Editorial

NPPD rebuilds from ice storm in record time

Friday, May 11, 2007

We're spoiled in this country. We admit it.

We flip a switch, and we expect the lights to go on.

We've heard about foreign countries where they have electricity only a few hours a day, if that. We can't imagine.

The New Year's ice storm was an abrupt encounter with reality for folks in Holdrege and Central Nebraska, but even they soon had emergency generators running or other temporary sources of power in place.

Within three weeks, things were more or less back to normal. We flipped the switch, and the lights went on.

Most of us don't think about the thought, time, money and effort that goes into making that happen.

Nebraska's public power utilities do that job for us.

At 4:31 p.m. Thursday, the Nebraka Public Power District flipped a switch that put into service the last of 37 transmission lines that went out of service as we were bringing in the new year.

Yes, it was more than five months after the storm, but it was six weeks ahead of the original reconstruction schedule.
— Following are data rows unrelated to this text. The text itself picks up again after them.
-- pv_equiv track=rewrite | github.com/yxxcrtd/jitar2012 | WebContent/WEB-INF/jython/base_action.py | convertRoundMinNumber
-- ===== SOURCE A (Python) =====
-- def convertRoundMinNumber(intV):
--   if intV == None:
--     return 0
--   strV = str(intV)
--   if strV.isdigit() == False:
--     return 0
--   intStrLen = len(strV)
--   if intStrLen < 2:
--     return intV
--   strPad = "0"
--   for i in range(2, intStrLen):
--     strPad = strPad + "0"
--
--   strV = strV[0:1] + strPad
--   return int(strV)
-- ===== SOURCE B (Python) =====
-- def convertRoundMinNumber(intV):
--     if intV is None or intV < 0:
--         return 0
--     k = 0
--     while 10 ** (k + 1) <= intV:
--         k += 1
--     p = 10 ** k
--     return intV // p * p
-- ===== Notes on version B (the rewrite author's own statement) =====
-- stated objective: alternative
-- what changed: Replaces the string round-trip (str(), isdigit, zero-padding loop, slicing, int()) by pure integer arithmetic: find the largest power of ten not exceeding the value and truncate with floor division.
import Mathlib
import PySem

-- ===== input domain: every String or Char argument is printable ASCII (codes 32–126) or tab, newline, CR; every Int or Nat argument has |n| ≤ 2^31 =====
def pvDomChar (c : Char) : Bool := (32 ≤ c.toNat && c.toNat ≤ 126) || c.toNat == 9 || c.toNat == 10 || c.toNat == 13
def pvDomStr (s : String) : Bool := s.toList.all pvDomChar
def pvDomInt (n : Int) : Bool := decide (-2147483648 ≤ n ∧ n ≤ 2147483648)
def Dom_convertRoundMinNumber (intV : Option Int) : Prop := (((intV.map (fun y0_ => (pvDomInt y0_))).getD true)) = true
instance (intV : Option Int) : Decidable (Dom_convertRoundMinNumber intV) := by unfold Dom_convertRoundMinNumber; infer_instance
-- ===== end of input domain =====

-- B replaces the string round-trip (str/isdigit/zero-pad/slice/int) by pure integer
-- arithmetic: largest power of ten ≤ value, then truncating floor division (objective: alternative).

-- ===== PORT A =====
def convertRoundMinNumber (intV : Option Int) : Int :=
  match intV with
  | none => 0                                   -- if intV == None: return 0
  | some v =>
    let strV := PySem.Int.toStr v               -- strV = str(intV)
    if PySem.Str.strIsdigit strV = false then 0 -- if strV.isdigit() == False: return 0
    else
      let intStrLen := PySem.Str.len strV       -- intStrLen = len(strV)
      if intStrLen < 2 then v                   -- if intStrLen < 2: return intV
      else
        -- strPad = "0"; for i in range(2, intStrLen): strPad = strPad + "0"
        let strPad := (PySem.List.pyRange 2 intStrLen 1).foldl (fun acc _ => acc ++ "0") "0"
        let strV2 := PySem.Str.slice strV (some 0) (some 1) ++ strPad   -- strV[0:1] + strPad
        -- int(strV2): always a digit followed by zeros here, so it never raises;
        -- the getD 0 default is unreachable (exact port of int())
        (PySem.Int.ofStr? strV2).getD 0

-- ===== PORT B =====
-- while 10 ** (k + 1) <= intV: k += 1   (k only grows while 10^(k+1) ≤ v, so v.toNat - k shrinks)
def pvFindK (v : Int) (k : Nat) : Nat :=
  if (10 : Int) ^ (k + 1) ≤ v then pvFindK v (k + 1) else k
termination_by v.toNat - k
decreasing_by
  rename_i h
  have h1 : ((k : Int)) < 10 ^ (k + 1) := by
    have := Nat.lt_pow_self (a := 10) (n := k + 1) (by norm_num)
    calc ((k : Int)) < ((k + 1 : Nat) : Int) := by exact_mod_cast Nat.lt_succ_self k
    _ ≤ ((10 ^ (k + 1) : Nat) : Int) := by exact_mod_cast this.le
    _ = 10 ^ (k + 1) := by push_cast; ring
  have h2 : (k : Int) < v := lt_of_lt_of_le h1 h
  omega

def convertRoundMinNumber_alt (intV : Option Int) : Int :=
  match intV with
  | none => 0                                   -- if intV is None ... return 0
  | some v =>
    if v < 0 then 0                             -- ... or intV < 0: return 0
    else
      let k := pvFindK v 0
      let p : Int := 10 ^ k                     -- p = 10 ** k
      PySem.Int.floordiv v p * p                -- return intV // p * p

-- ===== PRECONDITION & SPEC =====
def Spec_convertRoundMinNumber (intV : Option Int) (out : Int) : Prop := out = convertRoundMinNumber_alt intV
instance (intV : Option Int) (out : Int) : Decidable (Spec_convertRoundMinNumber intV out) := by unfold Spec_convertRoundMinNumber; infer_instance

-- ===== CLAIM (what is proved, stated in full; the proofs are below) =====
def Claim_equal_convertRoundMinNumber : Prop := ∀ (intV : Option Int), Dom_convertRoundMinNumber intV → Spec_convertRoundMinNumber intV (convertRoundMinNumber intV)

-- ===== LEMMAS AND PROOFS =====

-- A structured clone of Nat.toDigits 10 for reasoning.
def pvTD (m : Nat) : List Char :=
  if h : m < 10 then [Nat.digitChar m]
  else pvTD (m / 10) ++ [Nat.digitChar (m % 10)]
termination_by m
decreasing_by exact Nat.div_lt_self (by omega) (by omega)

theorem pvToDigitsCore_eq (f : Nat) : ∀ (n : Nat) (l : List Char), n < f →
    Nat.toDigitsCore 10 f n l = pvTD n ++ l := by
  induction f with
  | zero => intro n l h; omega
  | succ f ih =>
    intro n l h
    rw [Nat.toDigitsCore]
    by_cases h10 : n < 10
    · have : n / 10 = 0 := Nat.div_eq_of_lt h10
      simp [this, pvTD, h10, Nat.mod_eq_of_lt h10]
    · have hne : ¬ n / 10 = 0 := by omega
      rw [if_neg hne]
      rw [ih (n / 10) _ (by have := Nat.div_lt_self (by omega : 0 < n) (by omega : 1 < 10); omega)]
      conv_rhs => rw [pvTD]
      rw [dif_neg h10, List.append_assoc]
      rfl

theorem pvToDigits_eq (m : Nat) : Nat.toDigits 10 m = pvTD m := by
  rw [Nat.toDigits, pvToDigitsCore_eq (m + 1) m [] (Nat.lt_succ_self m), List.append_nil]

theorem pvDigitChar_isdigit {d : Nat} (h : d < 10) : PySem.Chars.isdigit (Nat.digitChar d) = true := by
  interval_cases d <;> decide

theorem pvDigitChar_toNat {d : Nat} (h : d < 10) : (Nat.digitChar d).toNat = 48 + d := by
  interval_cases d <;> decide

theorem pvTD_all_digit (m : Nat) : ∀ c ∈ pvTD m, PySem.Chars.isdigit c = true := by
  induction m using pvTD.induct with
  | case1 m h => rw [pvTD]; simp [h, pvDigitChar_isdigit h]
  | case2 m h ih =>
    rw [pvTD, dif_neg h]
    intro c hc
    rcases List.mem_append.1 hc with h1 | h1
    · exact ih c h1
    · simp at h1; subst h1; exact pvDigitChar_isdigit (Nat.mod_lt m (by omega))

theorem pvTD_ne_nil (m : Nat) : pvTD m ≠ [] := by
  rw [pvTD]; split <;> simp

-- decimal value of a digit list
def pvVal (cs : List Char) : Nat := cs.foldl (fun a c => 10 * a + (c.toNat - 48)) 0

theorem pvVal_acc (cs : List Char) : ∀ a, cs.foldl (fun a c => 10 * a + (c.toNat - 48)) a
    = a * 10 ^ cs.length + pvVal cs := by
  induction cs with
  | nil => intro a; simp [pvVal]
  | cons c cs ih =>
    intro a
    simp only [List.foldl_cons, List.length_cons, pvVal]
    rw [ih, ih (10 * 0 + (c.toNat - 48))]
    ring

theorem pvVal_cons (c : Char) (cs : List Char) :
    pvVal (c :: cs) = (c.toNat - 48) * 10 ^ cs.length + pvVal cs := by
  simp only [pvVal, List.foldl_cons]
  rw [pvVal_acc]; simp [pvVal]

theorem pvVal_lt (cs : List Char) (h : ∀ c ∈ cs, PySem.Chars.isdigit c = true) :
    pvVal cs < 10 ^ cs.length := by
  induction cs with
  | nil => simp [pvVal]
  | cons c cs ih =>
    rw [pvVal_cons]
    have hc := h c (by simp)
    have hd : c.toNat - 48 ≤ 9 := by
      simp [PySem.Chars.isdigit, Char.le_def, UInt32.le_iff_toNat_le] at hc
      have : c.toNat ≤ 57 := hc.2
      omega
    have := ih (fun x hx => h x (by simp [hx]))
    have h1 : (c.toNat - 48) * 10 ^ cs.length ≤ 9 * 10 ^ cs.length :=
      Nat.mul_le_mul_right _ hd
    simp only [List.length_cons, pow_succ]
    omega

theorem pvTD_val (m : Nat) : pvVal (pvTD m) = m := by
  induction m using pvTD.induct with
  | case1 m h => rw [pvTD]; simp [h, pvVal, pvDigitChar_toNat h]
  | case2 m h ih =>
    rw [pvTD, dif_neg h]
    simp only [pvVal, List.foldl_append, List.foldl_cons, List.foldl_nil]
    have : (pvTD (m / 10)).foldl (fun a c => 10 * a + (c.toNat - 48)) 0 = m / 10 := ih
    rw [this, pvDigitChar_toNat (Nat.mod_lt m (by omega))]
    omega

theorem pvTD_bounds (m : Nat) (hm : 1 ≤ m) :
    10 ^ ((pvTD m).length - 1) ≤ m ∧ m < 10 ^ (pvTD m).length := by
  induction m using pvTD.induct with
  | case1 m h => rw [pvTD]; simp [h]; omega
  | case2 m h ih =>
    rw [pvTD, dif_neg h]
    simp only [List.length_append, List.length_cons, List.length_nil]
    have hd : 1 ≤ m / 10 := by omega
    obtain ⟨lo, hi⟩ := ih hd
    have hne : 1 ≤ (pvTD (m / 10)).length := List.length_pos_of_ne_nil (pvTD_ne_nil (m / 10))
    constructor
    · have : 10 ^ ((pvTD (m / 10)).length - 1 + 1) ≤ (m / 10) * 10 := by
        rw [pow_succ]; exact Nat.mul_le_mul_right _ lo
      calc 10 ^ ((pvTD (m / 10)).length + 0 + 1 - 1) = 10 ^ ((pvTD (m / 10)).length - 1 + 1) := by
            congr 1; omega
        _ ≤ (m / 10) * 10 := this
        _ ≤ m := by omega
    · have : m < (m / 10 + 1) * 10 := by omega
      calc m < (m / 10 + 1) * 10 := this
        _ ≤ 10 ^ (pvTD (m / 10)).length * 10 := Nat.mul_le_mul_right _ (by omega)
        _ = 10 ^ ((pvTD (m / 10)).length + 0 + 1) := by rw [pow_succ]

theorem pvFindK_spec (L : Nat) (m : Nat) (hlo : 10 ^ L ≤ m) (hhi : m < 10 ^ (L + 1)) :
    ∀ j, j ≤ L → pvFindK (m : Int) j = L := by
  suffices h : ∀ d j, L - j = d → j ≤ L → pvFindK (m : Int) j = L by
    intro j hj; exact h (L - j) j rfl hj
  intro d
  induction d with
  | zero =>
    intro j hd hj
    have hjL : j = L := by omega
    rw [pvFindK]
    have hx : ¬ ((10 : Int) ^ (j + 1) ≤ (m : Int)) := by
      rw [hjL]; exact_mod_cast not_le.2 (by exact_mod_cast hhi)
    rw [if_neg hx, hjL]
  | succ d ih =>
    intro j hd hj
    rw [pvFindK]
    have hjl : j < L := by omega
    have : (10 : Int) ^ (j + 1) ≤ (m : Int) := by
      have : (10 : Nat) ^ (j + 1) ≤ 10 ^ L := Nat.pow_le_pow_right (by omega) (by omega)
      exact_mod_cast le_trans this hlo
    simp only [this, if_true]
    exact ih (j + 1) (by omega) (by omega)

-- the padding loop builds exactly len-1 zeros (as a string)
theorem pvPad_toList (xs : List Int) (s : String) :
    (xs.foldl (fun acc _ => acc ++ "0") s).toList = s.toList ++ List.replicate xs.length '0' := by
  induction xs generalizing s with
  | nil => simp
  | cons x xs ih =>
    simp only [List.foldl_cons, List.length_cons, ih]
    have : (s ++ "0").toList = s.toList ++ ['0'] := by
      simp
    rw [this]
    simp [List.replicate_succ]

theorem pvOfChars_digit_zeros (c : Char) (hc : PySem.Chars.isdigit c = true) (k : Nat) (hk : k ≤ 9) :
    PySem.Int.ofChars? (c :: List.replicate k '0') = some (((c.toNat - 48 : Nat) : Int) * 10 ^ k) := by
  have hmem : c ∈ ['0','1','2','3','4','5','6','7','8','9'] := by
    simp only [PySem.Chars.isdigit, Bool.and_eq_true, decide_eq_true_eq] at hc
    obtain ⟨h1, h2⟩ := hc
    rw [Char.le_def, UInt32.le_iff_toNat_le] at h1 h2
    have hb1 : 48 ≤ c.toNat := h1
    have hb2 : c.toNat ≤ 57 := h2
    have h0 : c = Char.ofNat c.toNat := (Char.ofNat_toNat c).symm
    interval_cases h : c.toNat <;> rw [h0] <;> decide
  fin_cases hmem <;> interval_cases k <;> decide

theorem pvFloordiv_cast (m k : Nat) :
    PySem.Int.floordiv ((m : Nat) : Int) ((10:Int) ^ k) = ((m / 10 ^ k : Nat) : Int) := by
  unfold PySem.Int.floordiv
  rw [Int.fdiv_eq_ediv, if_pos (Or.inl (by positivity))]
  rw [show ((10:Int) ^ k) = ((10 ^ k : Nat) : Int) by push_cast; ring]
  rw [Int.ofNat_ediv_ofNat]
  ring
That was squeezing three years of traditional work into under four months, according to NPPD?President and CEO Ron Asche.

A look at some of the figures reveals just what an accomplishment that was.

At the height of the storm, NPPD and its public power utility wholesale customers lost service to more than 40,000 customers. The storm damaged 18 substations and 37 transmission line segments covering 1,053 miles. A total of 1,137 of NPPD's transmission line structures, as well as 301 miles of wire.

It took 200 to 300 contract workers, including helicopter crews, to complete the reconstruction effort.

And the cost of all this?

So far, NPPD has spent $123.7 million on restoration and reconstruction, with $74 million of that expected to be reimbursed by the Federal Emergency Management Agency. The rest will be financed through long-term debt and paid back over 20 to 25 years.

But rebuilding wasn't the only expense. While lines to the Gerald Gentleman Station south of Sutherland were broken, NPPD had to buy another $34 million worth of electricity to keep the lights on. There's no federal reimbursement for that, but NPPD used $22 million of cash on hand to pay for it, and will pass the remaining $12 million in cost onto customers through a Productionn Cost Adjustment charge.

And, NPPD has a stronger system following reconstruction. While they had the chance, crews replaced two-pole structures with five-pole "storm structures"?every six to eight miles. NPPD also replaced some pole structures with custom-made laminated poles designed to bend but not break. In addition, telecommunication lines that NPPD lost in several areas were buried.

Yes, we'll be feeling the pain of the New Year's ice storm for years in the form of higher electrictity costs. But in Nebraska, electricity is still a bargain, and, for the vast majority of the time, it's there at the flip of a switch.